Пан Ежи требовал свидания с послами, дочерью и сыном и прочими родственниками. Бояре отвечали, что не только их сведут в любое время, но отпустят насовсем – ежели: во-первых, воевода и родные его ни сами, ни через вторых и третьих лиц, не станут мстить новому царству за обиду; ежели поклянутся, во-вторых, что расстараются и обеспечат мир между Москвой и Речью; в-третьих же, конечно, требуется воротить полста тысяч рубликов и прочие подарки, пересланные ему на сватовство в Литву.

После такого перечня Мнишек уже сел перед боярами – темней и отважнее прежнего.

Перед свиданием отца и дочери тот же иск представлен был Марианне.

– Все жениховы злотые – и столько ж своих – потрачены на странствие сюда, чтоб почетней было вам же! – быстро отвечала та – бледная, как и до низложения, но более разговорчивая и живая. – Все, что и оставалось в покоях, вы же и взяли обратно! (Внимательные взгляды бояр друг на друга.) Вот вам последние оздобки и платья. Остальное, вот вам крест ваш, – вышлем из Польши! Отпустите лишь нас!
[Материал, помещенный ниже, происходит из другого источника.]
-- pv_equiv track=rewrite | github.com/nikitf28/programmingproblems | py15/task1.py | findPoint
-- ===== SOURCE A (Python) =====
-- def findPoint(tree, point):
--     i = 1
--     deep = 0
--     while i <= len(tree) - 1:
--         if tree[i] == "null":
--             break
--         if tree[i] == point:
--             return deep
--         if tree[i] > point:
--             i *= 2
--         else:
--             i = i * 2 + 1
--         deep += 1
--     return -1
-- ===== SOURCE B (Python) =====
-- def findPoint(tree, point):
--     # Phase 1: materialise the implicit array heap as an explicit linked BST
--     # (a "null" label or an index past the end becomes the empty tree).
--     def build(i):
--         if i >= len(tree) or tree[i] == "null":
--             return None
--         return (tree[i], build(i * 2), build(i * 2 + 1))
--
--     # Phase 2: standard structural BST search returning the depth.
--     def search(node, depth):
--         if node is None:
--             return -1
--         val, left, right = node
--         if val == point:
--             return depth
--         return search(left if val > point else right, depth + 1)
--
--     return search(build(1), 0)
-- ===== Notes on version B (the rewrite author's own statement) =====
-- stated objective: alternative
-- what changed: B is two-phase with a different data structure: it first converts the array-encoded heap into an explicit linked BST (None for 'null'/out-of-range), then performs a standard structural recursive BST search on that tree, instead of A's index-arithmetic while loop over the array.
import Mathlib
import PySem

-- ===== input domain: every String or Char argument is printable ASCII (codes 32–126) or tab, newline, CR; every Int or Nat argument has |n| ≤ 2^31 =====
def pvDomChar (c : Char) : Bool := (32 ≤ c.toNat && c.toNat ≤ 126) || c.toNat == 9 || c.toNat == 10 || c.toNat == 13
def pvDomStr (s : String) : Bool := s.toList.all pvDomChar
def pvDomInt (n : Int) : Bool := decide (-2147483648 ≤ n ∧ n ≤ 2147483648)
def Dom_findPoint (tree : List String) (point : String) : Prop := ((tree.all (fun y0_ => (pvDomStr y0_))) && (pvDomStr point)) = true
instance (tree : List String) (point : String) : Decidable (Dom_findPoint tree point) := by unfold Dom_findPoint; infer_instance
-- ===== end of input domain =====

-- B re-implements the search in two phases with a different data structure: it first builds an
-- explicit linked BST from the array encoding, then runs a standard structural BST search on it.

-- ===== PORT A =====
-- A's while loop with state (i, deep); 'i <= len(tree)-1' over ints is 'i < tree.length' for Nat i ≥ 1;
-- i ≥ 1 is carried as a hypothesis so the loop's doubling index terminates.
def findPointLoopA (tree : List String) (point : String) (i : Nat) (deep : Int)
    (hi : 1 ≤ i) : Int :=
  if h : i < tree.length then
    if tree[i] = "null" then -1
    else if tree[i] = point then deep
    else if point < tree[i] then
      findPointLoopA tree point (i * 2) (deep + 1) (by omega)
    else
      findPointLoopA tree point (i * 2 + 1) (deep + 1) (by omega)
  else -1
termination_by tree.length - i
decreasing_by all_goals omega

def findPoint (tree : List String) (point : String) : Int :=
  findPointLoopA tree point 1 0 (by omega)

-- ===== PORT B =====
-- B's explicit tree: Python's None is `nil`, the tuple (val, left, right) is `node`.
inductive BTree where
  | nil : BTree
  | node : String → BTree → BTree → BTree
deriving DecidableEq, Repr

-- Phase 1 of Source B: build(i) — materialise the implicit heap as a linked BST.
def buildTree (tree : List String) (i : Nat) (hi : 1 ≤ i) : BTree :=
  if h : i < tree.length then
    if tree[i] = "null" then .nil
    else .node tree[i] (buildTree tree (i * 2) (by omega)) (buildTree tree (i * 2 + 1) (by omega))
  else .nil
termination_by tree.length - i
decreasing_by all_goals omega

-- Phase 2 of Source B: search(node, depth) — structural recursive BST search.
def searchTree (point : String) (t : BTree) (deep : Int) : Int :=
  match t with
  | .nil => -1
  | .node v l r =>
      if v = point then deep
      else searchTree point (if point < v then l else r) (deep + 1)
termination_by t
decreasing_by split <;> simp <;> omega

def findPoint_alt (tree : List String) (point : String) : Int :=
  searchTree point (buildTree tree 1 (by omega)) 0

-- ===== PRECONDITION & SPEC =====
def Spec_findPoint (tree : List String) (point : String) (out : Int) : Prop := out = findPoint_alt tree point
instance (tree : List String) (point : String) (out : Int) : Decidable (Spec_findPoint tree point out) := by unfold Spec_findPoint; infer_instance

-- ===== CLAIM (what is proved, stated in full; the proofs are below) =====
def Claim_equal_findPoint : Prop := ∀ (tree : List String) (point : String), Dom_findPoint tree point → Spec_findPoint tree point (findPoint tree point)

-- ===== LEMMAS AND PROOFS =====

-- A's loop from index i at depth `deep` computes exactly the structural search in the
-- subtree built from index i.
theorem loopA_eq_search (tree : List String) (point : String) :
    ∀ (i : Nat) (hi : 1 ≤ i) (deep : Int),
      findPointLoopA tree point i deep hi = searchTree point (buildTree tree i hi) deep := by
  intro i hi deep
  fun_induction buildTree tree i hi generalizing deep with
  | case1 i hi h hnull =>
      rw [findPointLoopA]
      simp [h, hnull, searchTree]
  | case2 i hi h hnull ihl ihr =>
      rw [findPointLoopA, searchTree]
      by_cases hpt : tree[i] = point
      · have hn2 : ¬ point = "null" := hpt ▸ hnull
        simp [h, hn2, hpt]
      · by_cases hlt : point < tree[i]
        · simp [h, hnull, hpt, hlt, ihl]
        · simp [h, hnull, hpt, hlt, ihr]
  | case3 i hi h =>
      rw [findPointLoopA]
      simp [h, searchTree]

-- ===== VERDICT (by name: the statement is the Claim_ definition above) =====
theorem findPoint_spec : Claim_equal_findPoint := by
  intro tree point _
  unfold Spec_findPoint findPoint findPoint_alt
  exact loopA_eq_search tree point 1 (by omega) 0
Отдав все драгоценности и остающиеся платья, Марианна в спальном подпоясанном халатике, в персицких, с вздернутыми носами, шлепанцах поплелась по морозцу к отцу.

Воевода встречал полным церемониалом императрицу – поклоны, поплески манжет, заздравия. Хотела на шею, на грудь – нет шеи, нет груди, с коленей приласкал. Русские думцы перемигивались – над широтой бород кривились.

Мнишек чекнул перед ними из кожаной сумки казну: рейхсталеры горячей струйкой со стола полились на пол, иные, вспрыгнув, понеслись колесиками – рубли так не могли.

– Я по-честному взял это из самборской экономии! Берите, берите все – ни на копейку здесь вы не имеете права! А что ни переслал в дар нам мой любезный зять, императрица взяла сюда с собою, а куда теперь все подевалось, вам да вашим прекрасным святым лучше знать. Смешно (Мнишек распялил дико рот) – как с ограбленных и голых вы еще ожидаете сорвать… Мы с царицею вашей поклялись вам не мстить (мы-то клятву держим), предоставим мщение тому, кто говорит: «Мне мщение, аз и воздам». Уж он-то отомстит… За его же величество, короля польского, тоже ничего не обещаю. И рад бы разделить вашу приятную надежду, что на пролитую подданную кровь хватит его сердца… Но как мне от его имени тут с вами договариваться, да перед такими еще брать обязательства? Не требуйте-ка невозможного…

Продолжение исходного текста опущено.